Aunsiels / pyformlang

A python library to manipulate formal languages and various automata
https://pypi.org/project/pyformlang/
MIT License
43 stars 10 forks source link

pyformlang.regular_expression.regex_objects.MisformedRegexError: Wrong parenthesis regex Regex #12

Closed vadyushkins closed 2 years ago

vadyushkins commented 3 years ago

Hi, @Aunsiels!

Thank you for the awesome library! :clap:

Unfortunately, while using your library, I got the error :bug: mentioned in the title. :disappointed:

Environment

How to reproduce

from pyformlang.cfg import CFG
from pyformlang.rsa import RecursiveAutomaton as RSA

rsa = RSA.from_cfg(CFG.from_text("S -> ((a|((b|c))))"))

Possible reason

I think this is due to the fact that instead of a regular expression on the right side, CFG breaks it down into products(using |) of the form like this:

S -> c))))
S -> ((a
S -> ((b

Which will be converted to text like this

S -> c))))|((a|((b

Possible solution

I can suggest replacing the from_cfg() function with the from_text() function, since regex in production body is not supported in CFG in the expected way.

But these will be backward-incompatible changes and I want to know what you think about this?

Aunsiels commented 3 years ago

I think @IlyaEp will know better what was the purpose of these methods and how to use them.

The CFG.from_text method is not designed to receive a regex.
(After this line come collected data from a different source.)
-- pv_equiv track=rewrite | github.com/MrVish/hrcrw | backend/scripts/migrate_kyc_sqlite.py | extract_purpose_from_comments
-- ===== SOURCE A (Python) =====
-- def extract_purpose_from_comments(comments: str) -> str:
--     """Extract purpose of account from comments field."""
--     if not comments:
--         return "Business operations and transactions"
--
--     # Look for purpose-related keywords
--     lines = comments.split('\n')
--     for line in lines:
--         line_lower = line.lower()
--         if any(keyword in line_lower for keyword in ['purpose', 'account', 'business', 'operations']):
--             # Clean up the line and return it
--             cleaned = line.strip().replace('Purpose:', '').replace('Account Purpose:', '').strip()
--             if cleaned and len(cleaned) > 10:
--                 return cleaned[:500]  # Limit length
--
--     # If comments exist but no purpose found, use first meaningful line
--     meaningful_lines = [line.strip() for line in lines if line.strip() and len(line.strip()) > 10]
--     if meaningful_lines:
--         return meaningful_lines[0][:500]
--
--     # Default purpose
--     return "Business operations and transactions"
-- ===== SOURCE B (Python) =====
-- def extract_purpose_from_comments(comments: str) -> str:
--     """Extract purpose of account from comments field (single pass)."""
--     if not comments:
--         return "Business operations and transactions"
--     fallback = None
--     for line in comments.split('\n'):
--         if any(keyword in line.lower() for keyword in ('purpose', 'account', 'business', 'operations')):
--             cleaned = line.strip().replace('Purpose:', '').replace('Account Purpose:', '').strip()
--             if len(cleaned) > 10:
--                 return cleaned[:500]
--         stripped = line.strip()
--         if fallback is None and len(stripped) > 10:
--             fallback = stripped
--     return fallback[:500] if fallback is not None else "Business operations and transactions"
-- ===== Notes on version B (the rewrite author's own statement) =====
-- stated objective: simpler
-- what changed: B makes a single pass over the lines, carrying the first meaningful line as a fallback, instead of A's keyword loop followed by a second list-comprehension pass building all meaningful lines.
import Mathlib
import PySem

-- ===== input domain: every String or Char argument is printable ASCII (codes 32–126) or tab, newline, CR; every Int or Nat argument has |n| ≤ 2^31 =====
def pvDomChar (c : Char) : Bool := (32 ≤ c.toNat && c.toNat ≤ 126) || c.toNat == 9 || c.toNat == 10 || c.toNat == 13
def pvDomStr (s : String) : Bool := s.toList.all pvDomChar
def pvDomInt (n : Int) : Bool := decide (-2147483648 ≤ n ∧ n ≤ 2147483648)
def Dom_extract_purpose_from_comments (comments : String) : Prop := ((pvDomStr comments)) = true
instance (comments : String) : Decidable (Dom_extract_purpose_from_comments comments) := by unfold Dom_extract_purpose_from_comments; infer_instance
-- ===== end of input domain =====

-- B fuses A's two passes (keyword scan, then a second meaningful-line pass) into one pass with a fallback accumulator; same return value.

-- ===== PORT A =====
def pvDefaultPurpose : String := "Business operations and transactions"

-- comments.split('\n'): sep ≠ "" so Str.split? is always `some`; the getD is exact here
def pvSplitLines (s : String) : List String := (PySem.Str.split? s "\n").getD []

def pvHasKeyword (line : String) : Bool :=
  (["purpose", "account", "business", "operations"]).any
    (fun k => PySem.Str.isIn k (PySem.Str.lower line))

def pvCleaned (line : String) : String :=
  PySem.Str.strip
    (PySem.Str.replace (PySem.Str.replace (PySem.Str.strip line) "Purpose:" "") "Account Purpose:" "")

-- A's first loop: return the cleaned keyword line, if any
def pvLoopA : List String → Option String
  | [] => none
  | line :: rest =>
    if pvHasKeyword line then
      if pvCleaned line ≠ "" ∧ 10 < PySem.Str.len (pvCleaned line) then
        some (PySem.Str.slice (pvCleaned line) none (some 500))
      else pvLoopA rest
    else pvLoopA rest

def extract_purpose_from_comments (comments : String) : String :=
  if comments = "" then pvDefaultPurpose
  else
    match pvLoopA (pvSplitLines comments) with
    | some r => r
    | none =>
      match ((pvSplitLines comments).map PySem.Str.strip).filter
          (fun s => s != "" && decide (10 < PySem.Str.len s)) with
      | m :: _ => PySem.Str.slice m none (some 500)
      | [] => pvDefaultPurpose

-- ===== PORT B =====
-- B's single loop: fallback carries the first meaningful line seen so far
def pvLoopB : List String → Option String → String
  | [], fb =>
    match fb with
    | some f => PySem.Str.slice f none (some 500)
    | none => pvDefaultPurpose
  | line :: rest, fb =>
    if pvHasKeyword line ∧ 10 < PySem.Str.len (pvCleaned line) then
      PySem.Str.slice (pvCleaned line) none (some 500)
    else
      pvLoopB rest
        (if fb = none ∧ 10 < PySem.Str.len (PySem.Str.strip line)
         then some (PySem.Str.strip line) else fb)

def extract_purpose_from_comments_alt (comments : String) : String :=
  if comments = "" then pvDefaultPurpose
  else pvLoopB (pvSplitLines comments) none

-- ===== PRECONDITION & SPEC =====
def Spec_extract_purpose_from_comments (comments : String) (out : String) : Prop := out = extract_purpose_from_comments_alt comments
instance (comments : String) (out : String) : Decidable (Spec_extract_purpose_from_comments comments out) := by unfold Spec_extract_purpose_from_comments; infer_instance

-- ===== CLAIM (what is proved, stated in full; the proofs are below) =====
def Claim_equal_extract_purpose_from_comments : Prop := ∀ (comments : String), Dom_extract_purpose_from_comments comments → Spec_extract_purpose_from_comments comments (extract_purpose_from_comments comments)

-- ===== LEMMAS AND PROOFS =====

-- a string of length > 10 is nonempty
lemma pv_ne_empty_of_len {s : String} (h : 10 < PySem.Str.len s) : s ≠ "" := by
  intro he
  subst he
  simp [PySem.Str.len] at h

-- one line's effect on the fallback equals consing (or not) to the meaningful list
lemma pv_or_step (fb : Option String) (s : String) (L : List String) :
    ((if fb = none ∧ 10 < PySem.Str.len s then some s else fb).or L.head?)
    = fb.or ((if (s != "" && decide (10 < PySem.Str.len s)) = true then s :: L else L).head?) := by
  cases fb with
  | some f =>
    rw [if_neg (fun hc => by cases hc.1)]
    rfl
  | none =>
    by_cases h : 10 < PySem.Str.len s
    · have hne : s ≠ "" := pv_ne_empty_of_len h
      rw [if_pos ⟨rfl, h⟩, if_pos (by
        simp only [Bool.and_eq_true, bne_iff_ne, decide_eq_true_eq]
        exact ⟨hne, h⟩)]
      rfl
    · rw [if_neg (fun hc => h hc.2), if_neg (by
        simp only [Bool.and_eq_true, bne_iff_ne, decide_eq_true_eq, not_and]
        exact fun _ hlen => h hlen)]

-- loop-fusion invariant: B's single pass equals A's two passes, fallback threaded
lemma pv_loopB_eq (lines : List String) (fb : Option String) :
    pvLoopB lines fb =
      match pvLoopA lines with
      | some r => r
      | none =>
        match fb.or (((lines.map PySem.Str.strip).filter
            (fun s => s != "" && decide (10 < PySem.Str.len s))).head?) with
        | some m => PySem.Str.slice m none (some 500)
        | none => pvDefaultPurpose := by
  induction lines generalizing fb with
  | nil => cases fb <;> rfl
  | cons line rest ih =>
    by_cases h1 : pvHasKeyword line = true ∧ 10 < PySem.Str.len (pvCleaned line)
    · have hne : pvCleaned line ≠ "" := pv_ne_empty_of_len h1.2
      simp only [pvLoopB, pvLoopA]
      rw [if_pos h1, if_pos h1.1, if_pos ⟨hne, h1.2⟩]
    · have hA : pvLoopA (line :: rest) = pvLoopA rest := by
        by_cases hk : pvHasKeyword line = true
        · have hc : ¬(pvCleaned line ≠ "" ∧ 10 < PySem.Str.len (pvCleaned line)) :=
            fun hc => h1 ⟨hk, hc.2⟩
          simp only [pvLoopA]
          rw [if_pos hk, if_neg hc]
        · simp only [pvLoopA]
          rw [if_neg hk]
      have hB : pvLoopB (line :: rest) fb =
          pvLoopB rest
            (if fb = none ∧ 10 < PySem.Str.len (PySem.Str.strip line)
             then some (PySem.Str.strip line) else fb) := by
        simp only [pvLoopB]
        rw [if_neg h1]
      rw [hB, ih, hA]
      simp only [List.map_cons, List.filter_cons]
      cases pvLoopA rest with
      | some r => rfl
      | none => rw [pv_or_step]

-- ===== VERDICT (by name: the statement is the Claim_ definition above) =====
theorem extract_purpose_from_comments_spec : Claim_equal_extract_purpose_from_comments := by
  intro comments _
  unfold Spec_extract_purpose_from_comments extract_purpose_from_comments extract_purpose_from_comments_alt
  by_cases hc : comments = ""
  · simp [hc]
  · simp only [if_neg hc]
    rw [pv_loopB_eq]
    cases pvLoopA (pvSplitLines comments) with
    | some r => rfl
    | none =>
      cases hfil : ((pvSplitLines comments).map PySem.Str.strip).filter
          (fun s => s != "" && decide (10 < PySem.Str.len s)) <;> rfl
In the documentation:

The structure of a production is: head -> body1 | body2 | ... | bodyn where | separates the bodies.

This is just a shortcut for: head -> body1 head -> body2 ...

The "|" symbol is not related to the regex "|" symbol. Each body is composed of terminals and variables, as a concatenation. That's it.

This representation is similar to the one used in NLTK.

I am not sure if RSAs are supposed to support these kinds of operations. Maybe both "from_text" and "from_cfg" methods are required? @IlyaEp was the one who created RSA, he might have an opinion on this.